И тут же прибавлял странные, оскорбительные прозвища:
— Ублюдок… дегенерат… урод… недоносок…
Несчастный Дезире бледнел и трепетал от ужаса.
Тут за ребенка вступалась г-жа Васселен.
— Это твой сын! — визжала она. — Ты сам его породил, негодяй, хоть этому и трудно поверить: ведь он во сто раз лучше тебя. Это настоящий ангел. Он твой, я ни разу тебе не изменяла, хотя ты вполне это заслужил, Мано. Будь уверен, у меня не было недостатка в поклонниках… Но быть женой рогоносца! Нет уж, я слишком себя уважаю!

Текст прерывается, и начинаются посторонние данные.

-- pv_equiv track=rewrite | github.com/AssafHMor/codeJam | intro2cs-python/ex6/balanced_brackets.py | violated_parentheses
-- ===== SOURCE A (Python) =====
-- SINGLE_BRACKET = 1  # a single bracket appearance
--
-- INDEX_COUNTER = 1  # a single movement in the string index
--
-- OPEN_BRACKET = "("  # an open bracket
--
-- CLOSE_BRACKET = ")"  # a close bracket
--
-- def violated_parentheses(s, stack, index):
--     """
--     this is a recursive method which checks for the violation of the
--     parentheses balance and returns the index of violation or the length
--     of the string if its possible to balance the whole string
--     :param s: the string to check
--     :param stack: the stack to follow the number of brackets appearances
--     :param index: the current index of the character in the string
--     :return: the length of the string or the index of violation
--     """
--     # the stopping condition - if the string has ended
--     if len(s) == index:
--         return index  # return the current index if string ended
--
--     # if current index is ( all is good so far
--     elif s[index] == OPEN_BRACKET:
--         stack += SINGLE_BRACKET  # add 1 to stack to keep track
--         index += INDEX_COUNTER  # advance on the string index
--         # continue with the inquiry on the rest of the string with the new
--         # updated stack
--         return violated_parentheses(s, stack, index)
--
--     # if current index is ) check for  two options
--     elif s[index] == CLOSE_BRACKET:
--
--         # if the stack is empty return the current index because it is not
--         # possible to balance the whole string anymore
--         if stack == 0:
--             return index
--
--         # if the stack is not empty
--         else:
--             stack -= SINGLE_BRACKET  # subtract 1 from the stack to keep track
--             index += INDEX_COUNTER  # advance on the string index
--             # continue with the inquiry on the rest of the string with the new
--             # updated stack
--             return violated_parentheses(s, stack, index)
--
--     # if the next index is not a '(' or a ')'
--     else:
--         index += INDEX_COUNTER  # advance on the string index
--         # continue with the inquiry on the rest of the string with the current
--         # stack
--         return violated_parentheses(s, stack, index)
-- ===== SOURCE B (Python) =====
-- def violated_parentheses(s, stack, index):
--     """Iterative re-implementation: walk the string with a running counter
--     instead of recursing; same return value (and same IndexError behaviour,
--     since s[i] is read unguarded)."""
--     n = len(s)
--     count = stack
--     i = index
--     while i != n:
--         c = s[i]
--         if c == ")":
--             if count == 0:
--                 return i
--             count -= 1
--         elif c == "(":
--             count += 1
--         i += 1
--     return i
-- ===== Notes on version B (the rewrite author's own statement) =====
-- stated objective: simpler
-- what changed: Replaced the one-character-per-call recursion by a single iterative while-loop carrying a running counter (and checking the close bracket first), avoiding Python call overhead and recursion-depth limits.
import Mathlib
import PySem

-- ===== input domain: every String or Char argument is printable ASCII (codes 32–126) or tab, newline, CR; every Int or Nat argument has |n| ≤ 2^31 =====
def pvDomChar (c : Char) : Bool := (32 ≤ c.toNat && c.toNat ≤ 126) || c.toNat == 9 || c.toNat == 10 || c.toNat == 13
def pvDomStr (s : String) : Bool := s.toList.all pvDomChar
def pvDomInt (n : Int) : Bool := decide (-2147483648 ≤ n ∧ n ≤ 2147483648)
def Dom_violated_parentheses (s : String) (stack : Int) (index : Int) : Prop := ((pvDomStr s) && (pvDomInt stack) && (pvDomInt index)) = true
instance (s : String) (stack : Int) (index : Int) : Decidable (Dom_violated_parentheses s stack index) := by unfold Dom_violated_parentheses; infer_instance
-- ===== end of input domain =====

-- B replaces A's one-character-per-call recursion by an iterative walk with a running
-- counter (close bracket checked first); same return value on every in-range index.


-- ===== PORT A =====
-- literal port of the recursion; 0 in the `none` branch marks the IndexError inputs,
-- which Pre_violated_parentheses excludes
def violated_parentheses (s : String) (stack : Int) (index : Int) : Int :=
  if (PySem.Str.len s : Int) = index then index
  else
    match h : PySem.Str.pyGet? s index with
    | some c =>
      if c = '(' then violated_parentheses s (stack + 1) (index + 1)
      else if c = ')' then
        if stack = 0 then index
        else violated_parentheses s (stack - 1) (index + 1)
      else violated_parentheses s stack (index + 1)
    | none => 0
termination_by ((PySem.Str.len s : Int) - index).toNat
decreasing_by all_goals
  · have hr : PySem.Raise.InRange s.toList.length index := by
      by_contra hc
      simp only [PySem.Str.pyGet?_eq, PySem.Chars.pyGet?_eq_listPyGet?] at h
      rw [(PySem.List.pyGet?_eq_none_iff _ _).mpr hc] at h
      simp at h
    unfold PySem.Raise.InRange at hr
    simp [PySem.Str.len] at *
    omega

-- ===== PORT B =====
-- port of Source B's while-loop: state (count, i), close bracket tested first
def vpLoop (cs : List Char) (count : Int) (i : Int) : Int :=
  if i = (cs.length : Int) then i
  else
    match h : PySem.List.pyGet? cs i with
    | none => 0
    | some c =>
      if c = ')' then
        if count = 0 then i else vpLoop cs (count - 1) (i + 1)
      else if c = '(' then vpLoop cs (count + 1) (i + 1)
      else vpLoop cs count (i + 1)
termination_by ((cs.length : Int) - i).toNat
decreasing_by all_goals
  · have hr : PySem.Raise.InRange cs.length i := by
      by_contra hc
      rw [(PySem.List.pyGet?_eq_none_iff _ _).mpr hc] at h
      simp at h
    unfold PySem.Raise.InRange at hr
    omega

def violated_parentheses_alt (s : String) (stack : Int) (index : Int) : Int :=
  vpLoop s.toList stack index

-- ===== PRECONDITION & SPEC =====
-- exactly the inputs on which the Python A returns (index out of [-len, len] raises IndexError)
def Pre_violated_parentheses (s : String) (stack : Int) (index : Int) : Prop :=
  -(s.toList.length : Int) ≤ index ∧ index ≤ (s.toList.length : Int)
instance (s : String) (stack : Int) (index : Int) : Decidable (Pre_violated_parentheses s stack index) := by unfold Pre_violated_parentheses; infer_instance

def pvWitness_violated_parentheses : String × Int × Int := ("(a)(", 0, 0)

def Spec_violated_parentheses (s : String) (stack : Int) (index : Int) (out : Int) : Prop := out = violated_parentheses_alt s stack index
instance (s : String) (stack : Int) (index : Int) (out : Int) : Decidable (Spec_violated_parentheses s stack index out) := by unfold Spec_violated_parentheses; infer_instance

-- ===== CLAIM (what is proved, stated in full; the proofs are below) =====
def Claim_equal_violated_parentheses : Prop := ∀ (s : String) (stack : Int) (index : Int), Dom_violated_parentheses s stack index → Pre_violated_parentheses s stack index → Spec_violated_parentheses s stack index (violated_parentheses s stack index)

-- ===== LEMMAS AND PROOFS =====

theorem vp_eq_loop (s : String) (stack index : Int) :
    violated_parentheses s stack index = vpLoop s.toList stack index := by
  rw [violated_parentheses, vpLoop]
  by_cases hend : (PySem.Str.len s : Int) = index
  · have h2 : index = ((s.toList.length : Nat) : Int) := by
      simp at hend ⊢; omega
    rw [if_pos hend, if_pos h2]
  · have h2 : ¬ index = ((s.toList.length : Nat) : Int) := by
      simp at hend ⊢; omega
    rw [if_neg hend, if_neg h2]
    simp only [PySem.Str.pyGet?_eq, PySem.Chars.pyGet?_eq_listPyGet?]
    cases h : PySem.List.pyGet? s.toList index with
    | none => rfl
    | some c =>
      have hr : PySem.Raise.InRange s.toList.length index := by
        by_contra hc
        rw [(PySem.List.pyGet?_eq_none_iff _ _).mpr hc] at h
        simp at h
      dsimp only
      by_cases h1 : c = '('
      · rw [if_pos h1, if_neg (show ¬ c = ')' by simp [h1]), if_pos h1]
        exact vp_eq_loop s (stack + 1) (index + 1)
      · by_cases hc2 : c = ')'
        · rw [if_neg h1, if_pos hc2, if_pos hc2]
          by_cases h3 : stack = 0
          · rw [if_pos h3, if_pos h3]
          · rw [if_neg h3, if_neg h3]
            exact vp_eq_loop s (stack - 1) (index + 1)
        · rw [if_neg h1, if_neg hc2, if_neg hc2, if_neg h1]
          exact vp_eq_loop s stack (index + 1)
termination_by ((s.toList.length : Int) - index).toNat
decreasing_by all_goals
  unfold PySem.Raise.InRange at hr
  omega

-- ===== VERDICT (by name: the statement is the Claim_ definition above) =====
theorem violated_parentheses_spec : Claim_equal_violated_parentheses := by
  intro s stack index _ _
  unfold Spec_violated_parentheses violated_parentheses_alt
  exact vp_eq_loop s stack index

Чувствуя, что атмосфера накаляется, мама старалась греметь посудой, чтобы заглушить голоса, но сквозь тонкие стены было слышно каждое слово. Васселен отвечал сладким голосом:
— Я женился на тебе по любви, Пола. И если изменял тебе, то опять-таки по любви. Верь мне, Пола, я изменял только с теми женщинами, которые похожи на тебя, да, Пола, похожи на тебя больше, чем ты сама на себя похожа. Попробуй-ка это объяснить, дорогая!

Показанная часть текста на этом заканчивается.